Front Page Continuation (72) Inventor Klaus Vogelsank Germany Day 7180 Crailsheim Wilhelm von Kettererstrasse 17

Claims (9)

[Claims] 1. A fixed casing capable of being filled with a working fluid, a rotary impeller connected to a drive shaft, and a fixed impeller movable to move out of a concentric position with respect to the rotary impeller. The fluid retarder is provided with an adjusting means (12) for moving the fixed impeller (4) to an eccentric position, and at each position of the fixed impeller (4), a braking reaction acting on the fixed impeller (4). A hydrodynamic retarder, characterized in that a balance is maintained between the force and the opposite adjusting force exerted by the adjusting means (12). 2. The fixed impeller (4) has a linear guide means (1).
Fluid retarder according to claim 1, guided by 0). 3. A linear guide means (10) for adjusting piston
Adjusting means (1) configured as a cylinder (13) with (14)
3. The fluid retarder according to claim 1, which is directly connected to 2). 4. The blade row (7) of the fixed impeller (4) is orthogonal to the axis (11) of the linear guide means (10) and is fixed to the fixed shaft (6) of the same impeller (4).

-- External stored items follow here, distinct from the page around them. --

-- pv_equiv track=rewrite | github.com/sunmingtao/sample-code | python/projecteuler/p111.py | get_repeat_digit_candidate_list
-- ===== SOURCE A (Python) =====
-- def all_digits_minus_one_digit(digit):
--     return set('1234567890') - set(str(digit))
--
-- def get_repeat_digit_candidate_list(length, repeated_digits, test_length):
--     assert test_length < length
--     base_candidate_list = str(repeated_digits) * test_length
--     minus_repeated_digits_set = all_digits_minus_one_digit(repeated_digits)
--     non_repeated_digits_list = get_non_repeated_digits_list(minus_repeated_digits_set, length - test_length)
--     candidate_list = []
--     for non_repeated_digits in non_repeated_digits_list:
--         candidate_list.append(base_candidate_list + ''.join(non_repeated_digits))
--     return candidate_list
--
-- def add_to_non_repeated_digits_list(digits_list, pickup_list):
--     new_pickup_list = []
--     if len(pickup_list) == 0:
--         for digit in digits_list:
--             new_pickup_list.append([digit])
--     else:
--         for pickup in pickup_list:
--             max_digit = max(pickup)
--             for index in range(digits_list.index(max_digit), len(digits_list)):
--                 pickup_copy = pickup.copy()
--                 pickup_copy.append(digits_list[index])
--                 new_pickup_list.append(pickup_copy)
--     return new_pickup_list
--
-- def get_non_repeated_digits_list(digits_set, n):
--     digits_list = list(digits_set)
--     digits_list.sort()
--     pickup_list = []
--     for i in range(n):
--         pickup_list = add_to_non_repeated_digits_list(digits_list, pickup_list)
--     return pickup_list
-- ===== SOURCE B (Python) =====
-- def _cwr(digits, r):
--     # combinations with replacement of sorted digits, lexicographic order
--     if r <= 0:
--         return [[]]
--     if not digits:
--         return []
--     first = [[digits[0]] + rest for rest in _cwr(digits, r - 1)]
--     return first + _cwr(digits[1:], r)
--
-- def get_repeat_digit_candidate_list(length, repeated_digits, test_length):
--     assert test_length < length
--     base = str(repeated_digits) * test_length
--     digits = sorted(set('1234567890') - set(str(repeated_digits)))
--     return [base + ''.join(combo) for combo in _cwr(digits, length - test_length)]
-- ===== Notes on version B (the rewrite author's own statement) =====
-- stated objective: simpler
-- what changed: Replaces the level-by-level list-copy accumulation (add/get helpers with max(), list.index() scans and explicit copies) by a single recursive combinations-with-replacement generator over the sorted digit list plus one comprehension.
import Mathlib
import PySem

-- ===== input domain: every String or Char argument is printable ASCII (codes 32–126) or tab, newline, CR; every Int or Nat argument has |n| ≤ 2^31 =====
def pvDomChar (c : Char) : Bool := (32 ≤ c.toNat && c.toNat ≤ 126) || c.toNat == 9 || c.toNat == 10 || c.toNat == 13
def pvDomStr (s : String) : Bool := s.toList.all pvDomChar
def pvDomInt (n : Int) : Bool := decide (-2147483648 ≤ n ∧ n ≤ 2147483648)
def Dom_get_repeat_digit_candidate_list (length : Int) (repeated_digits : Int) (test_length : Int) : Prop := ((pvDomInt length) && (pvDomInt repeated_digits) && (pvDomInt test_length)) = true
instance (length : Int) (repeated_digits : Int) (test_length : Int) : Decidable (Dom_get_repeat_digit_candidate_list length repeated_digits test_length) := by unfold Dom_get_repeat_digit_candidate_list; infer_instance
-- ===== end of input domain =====
-- pv_equiv track=rewrite | github.com/tomknightatl/diocesan-vitality | extractors/enhanced_base_extractor.py | _group_selectors_by_complexity
-- ===== SOURCE A (Python) =====
-- from typing import Any, Dict, List, Optional
--
-- def _group_selectors_by_complexity(selectors: List[str]) -> List[List[str]]:
--     """Group selectors by complexity for progressive extraction."""
--     # Simple selectors (class-based, high probability)
--     simple = [s for s in selectors if s.startswith(".") and len(s.split()) == 1]
--
--     # Medium selectors (id-based, multi-class, attribute-based)
--     medium = [
--         s
--         for s in selectors
--         if (s.startswith("#") or ("[" in s and "]" in s) or (s.startswith(".") and len(s.split()) > 1))
--     ]
--
--     # Complex selectors (descendant, multiple conditions)
--     complex_selectors = [s for s in selectors if s not in simple and s not in medium]
--
--     # Return in order of increasing complexity
--     groups = []
--     if simple:
--         groups.append(simple[:5])  # Top 5 simple selectors
--     if medium:
--         groups.append(medium[:5])  # Top 5 medium selectors
--     if complex_selectors:
--         groups.append(complex_selectors[:3])  # Top 3 complex selectors
--
--     return groups
-- ===== SOURCE B (Python) =====
-- from typing import List
--
--
-- def _group_selectors_by_complexity(selectors: List[str]) -> List[List[str]]:
--     """Group selectors by complexity: one bounded pass keeping at most 5/5/3
--     entries per bucket and stopping as soon as every bucket is full."""
--     simple, medium, cpx = [], [], []
--     for s in selectors:
--         if len(simple) >= 5 and len(medium) >= 5 and len(cpx) >= 3:
--             break
--         is_simple = s.startswith(".") and len(s.split()) == 1
--         is_medium = s.startswith("#") or ("[" in s and "]" in s) or (s.startswith(".") and len(s.split()) > 1)
--         if is_simple and len(simple) < 5:
--             simple.append(s)
--         if is_medium and len(medium) < 5:
--             medium.append(s)
--         if not is_simple and not is_medium and len(cpx) < 3:
--             cpx.append(s)
--     return [b for b in (simple, medium, cpx) if b]
-- ===== Notes on version B (the rewrite author's own statement) =====
-- stated objective: alternative
-- what changed: Instead of A's three full comprehension scans (the third testing list membership in the first two), B does one bounded pass that appends each selector to a bucket only while that bucket is below its cap (5/5/3), breaks out as soon as all three buckets are full, and emits the non-empty buckets directly with no slicing.
import Mathlib
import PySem

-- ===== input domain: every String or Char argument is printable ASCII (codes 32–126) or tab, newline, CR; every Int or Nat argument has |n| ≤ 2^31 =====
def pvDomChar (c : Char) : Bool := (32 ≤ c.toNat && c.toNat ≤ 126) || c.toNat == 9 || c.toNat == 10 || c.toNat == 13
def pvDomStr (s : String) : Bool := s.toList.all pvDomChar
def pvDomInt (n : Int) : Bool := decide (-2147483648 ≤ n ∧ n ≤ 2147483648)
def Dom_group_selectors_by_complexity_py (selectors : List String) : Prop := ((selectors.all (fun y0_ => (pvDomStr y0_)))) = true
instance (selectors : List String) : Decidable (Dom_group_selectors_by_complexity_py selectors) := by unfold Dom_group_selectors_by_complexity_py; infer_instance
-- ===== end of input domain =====

-- B replaces A's three full scans (plus a quadratic membership scan) by one bounded pass that
-- keeps at most 5/5/3 entries per bucket and stops once all buckets are full; same return value.
-- ===== PORT A =====
def group_selectors_by_complexity_py (selectors : List String) : List (List String) :=
  -- simple = [s for s in selectors if s.startswith(".") and len(s.split()) == 1]
  let simple := selectors.filter (fun s =>
    PySem.Str.startswith s "." && (PySem.Str.split₀ s).length == 1)
  -- medium = [s for s in selectors if s.startswith("#") or ("[" in s and "]" in s) or (s.startswith(".") and len(s.split()) > 1)]
  let medium := selectors.filter (fun s =>
    PySem.Str.startswith s "#" || (PySem.Str.isIn "[" s && PySem.Str.isIn "]" s)
      || (PySem.Str.startswith s "." && decide ((PySem.Str.split₀ s).length > 1)))
  -- complex_selectors = [s for s in selectors if s not in simple and s not in medium]
  let complexSelectors := selectors.filter (fun s =>
    !(simple.contains s) && !(medium.contains s))
  -- groups = []; conditional appends of the capped buckets
  let groups : List (List String) := []
  let groups := if simple.isEmpty then groups
    else groups ++ [PySem.List.slice simple none (some 5)]
  let groups := if medium.isEmpty then groups
    else groups ++ [PySem.List.slice medium none (some 5)]
  let groups := if complexSelectors.isEmpty then groups
    else groups ++ [PySem.List.slice complexSelectors none (some 3)]
  groups


-- ===== PORT B =====
-- one bounded pass: capped appends, early break when all three buckets are full
def pvGoB : List String → List String → List String → List String →
    List String × List String × List String
  | [], simple, medium, cpx => (simple, medium, cpx)
  | s :: rest, simple, medium, cpx =>
    if 5 ≤ simple.length && 5 ≤ medium.length && 3 ≤ cpx.length then
      (simple, medium, cpx)   -- break
    else
      let isS := PySem.Str.startswith s "." && (PySem.Str.split₀ s).length == 1
      let isM := PySem.Str.startswith s "#" || (PySem.Str.isIn "[" s && PySem.Str.isIn "]" s)
          || (PySem.Str.startswith s "." && decide ((PySem.Str.split₀ s).length > 1))
      pvGoB rest
        (if isS && decide (simple.length < 5) then simple ++ [s] else simple)
        (if isM && decide (medium.length < 5) then medium ++ [s] else medium)
        (if !isS && !isM && decide (cpx.length < 3) then cpx ++ [s] else cpx)

def group_selectors_by_complexity_py_alt (selectors : List String) : List (List String) :=
  let t := pvGoB selectors [] [] []
  ([t.1, t.2.1, t.2.2].filter (fun b => !b.isEmpty))


-- ===== PRECONDITION & SPEC =====
def Spec_group_selectors_by_complexity_py (selectors : List String) (out : List (List String)) : Prop := out = group_selectors_by_complexity_py_alt selectors
instance (selectors : List String) (out : List (List String)) : Decidable (Spec_group_selectors_by_complexity_py selectors out) := by unfold Spec_group_selectors_by_complexity_py; infer_instance

-- ===== CLAIM (what is proved, stated in full; the proofs are below) =====
def Claim_equal_group_selectors_by_complexity_py : Prop := ∀ (selectors : List String), Dom_group_selectors_by_complexity_py selectors → Spec_group_selectors_by_complexity_py selectors (group_selectors_by_complexity_py selectors)

-- ===== LEMMAS AND PROOFS =====

-- the classification predicates shared by both programs (proof-side abbreviations)
def pvPS (s : String) : Bool :=
  PySem.Str.startswith s "." && (PySem.Str.split₀ s).length == 1

def pvPM (s : String) : Bool :=
  PySem.Str.startswith s "#" || (PySem.Str.isIn "[" s && PySem.Str.isIn "]" s)
    || (PySem.Str.startswith s "." && decide ((PySem.Str.split₀ s).length > 1))

def pvPC (s : String) : Bool := !pvPS s && !pvPM s

theorem pvFilter_contains_eq {l : List String} {p : String → Bool} {x : String}
    (hx : x ∈ l) : (l.filter p).contains x = p x := by
  cases h : p x <;> simp [List.mem_filter, hx, h]

-- A's third scan filters by exactly pvPC
theorem pvComplex_filter_eq (l : List String) :
    l.filter (fun s => !((l.filter pvPS).contains s) && !((l.filter pvPM).contains s))
      = l.filter pvPC := by
  apply List.filter_congr
  intro x hx
  rw [pvFilter_contains_eq hx, pvFilter_contains_eq hx]
  rfl

-- unfolding lemma for pvGoB on a cons, phrased with the shared predicates
theorem pvGoB_cons (s : String) (rest a b c : List String) :
    pvGoB (s :: rest) a b c
      = if (decide (5 ≤ a.length) && decide (5 ≤ b.length) && decide (3 ≤ c.length)) then
          (a, b, c)
        else
          pvGoB rest
            (if pvPS s && decide (a.length < 5) then a ++ [s] else a)
            (if pvPM s && decide (b.length < 5) then b ++ [s] else b)
            (if !pvPS s && !pvPM s && decide (c.length < 3) then c ++ [s] else c) := by
  rw [pvGoB]
  rfl

-- invariant of B's bounded pass: it computes capped prefixes of the three filtered lists
theorem pvGo_eq (rest : List String) (a b c : List String)
    (ha : a.length ≤ 5) (hb : b.length ≤ 5) (hc : c.length ≤ 3) :
    pvGoB rest a b c
      = (a ++ (rest.filter pvPS).take (5 - a.length),
         b ++ (rest.filter pvPM).take (5 - b.length),
         c ++ (rest.filter pvPC).take (3 - c.length)) := by
  induction rest generalizing a b c with
  | nil => simp [pvGoB]
  | cons s rest ih =>
      rw [pvGoB_cons]
      by_cases hfull : 5 ≤ a.length ∧ 5 ≤ b.length ∧ 3 ≤ c.length
      · have h5 : a.length = 5 := le_antisymm ha hfull.1
        have h5' : b.length = 5 := le_antisymm hb hfull.2.1
        have h3 : c.length = 3 := le_antisymm hc hfull.2.2
        simp [h5, h5', h3]
      · have hguard : (decide (5 ≤ a.length) && decide (5 ≤ b.length) && decide (3 ≤ c.length)) = false := by
          by_cases h1 : 5 ≤ a.length <;> by_cases h2 : 5 ≤ b.length <;> by_cases h3 : 3 ≤ c.length <;>
            simp [h1, h2, h3] at hfull ⊢
        rw [hguard]
        simp only [Bool.false_eq_true, if_false]
        have ha' : (if pvPS s && decide (a.length < 5) then a ++ [s] else a).length ≤ 5 := by
          split
          next h =>
            simp only [Bool.and_eq_true, decide_eq_true_eq] at h
            have := h.2; simp; omega
          next => exact ha
        have hb' : (if pvPM s && decide (b.length < 5) then b ++ [s] else b).length ≤ 5 := by
          split
          next h =>
            simp only [Bool.and_eq_true, decide_eq_true_eq] at h
            have := h.2; simp; omega
          next => exact hb
        have hc' : (if !pvPS s && !pvPM s && decide (c.length < 3) then c ++ [s] else c).length ≤ 3 := by
          split
          next h =>
            simp only [Bool.and_eq_true, decide_eq_true_eq] at h
            have := h.2; simp; omega
          next => exact hc
        rw [ih _ _ _ ha' hb' hc']
        simp only [List.filter_cons]
        refine Prod.ext ?_ (Prod.ext ?_ ?_) <;> simp only
        · cases hp : pvPS s
          · simp
          · by_cases hlt : a.length < 5
            · simp [hlt, List.take_succ_cons,
                show 5 - a.length = (5 - (a.length + 1)) + 1 by omega]
            · have h5 : a.length = 5 := by omega
              simp [h5]
        · cases hp : pvPM s
          · simp
          · by_cases hlt : b.length < 5
            · simp [hlt, List.take_succ_cons,
                show 5 - b.length = (5 - (b.length + 1)) + 1 by omega]
            · have h5 : b.length = 5 := by omega
              simp [h5]
        · cases hps : pvPS s <;> cases hpm : pvPM s
          · by_cases hlt : c.length < 3
            · simp [pvPC, hps, hpm, hlt, List.take_succ_cons,
                show 3 - c.length = (3 - (c.length + 1)) + 1 by omega]
            · have h3 : c.length = 3 := by omega
              simp [pvPC, hps, hpm, h3]
          · simp [pvPC, hps, hpm]
          · simp [pvPC, hps, hpm]
          · simp [pvPC, hps, hpm]

theorem pvSlice_take (l : List String) (k : Nat) :
    PySem.List.slice l none (some (k : Int)) = l.take k := by
  simp [PySem.List.slice_to_natCast]

theorem pvTake_isEmpty (l : List String) (k : Nat) (hk : 0 < k) :
    (l.take k).isEmpty = l.isEmpty := by
  cases l with
  | nil => simp
  | cons x xs => cases k with
    | zero => omega
    | succ n => simp

-- ===== VERDICT (by name: the statement is the Claim_ definition above) =====
theorem group_selectors_by_complexity_py_spec : Claim_equal_group_selectors_by_complexity_py := by
  intro selectors _
  unfold Spec_group_selectors_by_complexity_py
  unfold group_selectors_by_complexity_py group_selectors_by_complexity_py_alt
  simp only [show (fun s => PySem.Str.startswith s "." && (PySem.Str.split₀ s).length == 1)
      = pvPS from rfl,
    show (fun s => PySem.Str.startswith s "#" || (PySem.Str.isIn "[" s && PySem.Str.isIn "]" s)
      || (PySem.Str.startswith s "." && decide ((PySem.Str.split₀ s).length > 1)))
      = pvPM from rfl]
  rw [pvComplex_filter_eq, pvGo_eq selectors [] [] [] (by simp) (by simp) (by simp)]
  rw [show ((5 : Int)) = ((5 : Nat) : Int) from rfl, show ((3 : Int)) = ((3 : Nat) : Int) from rfl]
  rw [pvSlice_take, pvSlice_take, pvSlice_take]
  simp only [List.nil_append, List.length_nil, Nat.sub_zero]
  by_cases hS : (selectors.filter pvPS).isEmpty <;>
    by_cases hM : (selectors.filter pvPM).isEmpty <;>
    by_cases hC : (selectors.filter pvPC).isEmpty <;>
    simp [List.filter, pvTake_isEmpty, hS, hM, hC]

The fluid retarder according to any one of claims 1 to 3, wherein at least one blade is reduced on one side of the blade row (7) near the passing reference plane (8). 5. The fixed impeller (4) according to claim 1, wherein the adjusting means (12) allows it to swivel about a center of rotation (17) which is off the fixed axis (6). 4. The fluid type retarder according to any one of 4 to 4. 6. Cylinder (13) of the adjusting means (12) is controlled-
A pressure source (16) in communication via the adjusting means (15), whereby the pressure acting on the adjusting piston (14) of the adjusting means (12) can be adjusted. 1 to 5
The fluid-type retarder according to any one of 1 to 3 above. 7. The fixed impeller (4) in the casing (2) at one end position of the adjusting means (12) is a rotary impeller.
The fluid type retarder according to any one of claims 1 to 6, which concentrically faces (3). 8. When the maximum pressure is supplied to the cylinder (13) of the adjusting means (12), the fixed impeller (4) turns into a rotating impeller (3).
8. A hydraulic retarder according to any of claims 1 to 7, adapted to reach a position concentric with respect to. 9. The casing according to claim 1, wherein the casing (2) having a working space between the rotary impeller (3) and the fixed impeller (4) is drainable. The described fluid retarder.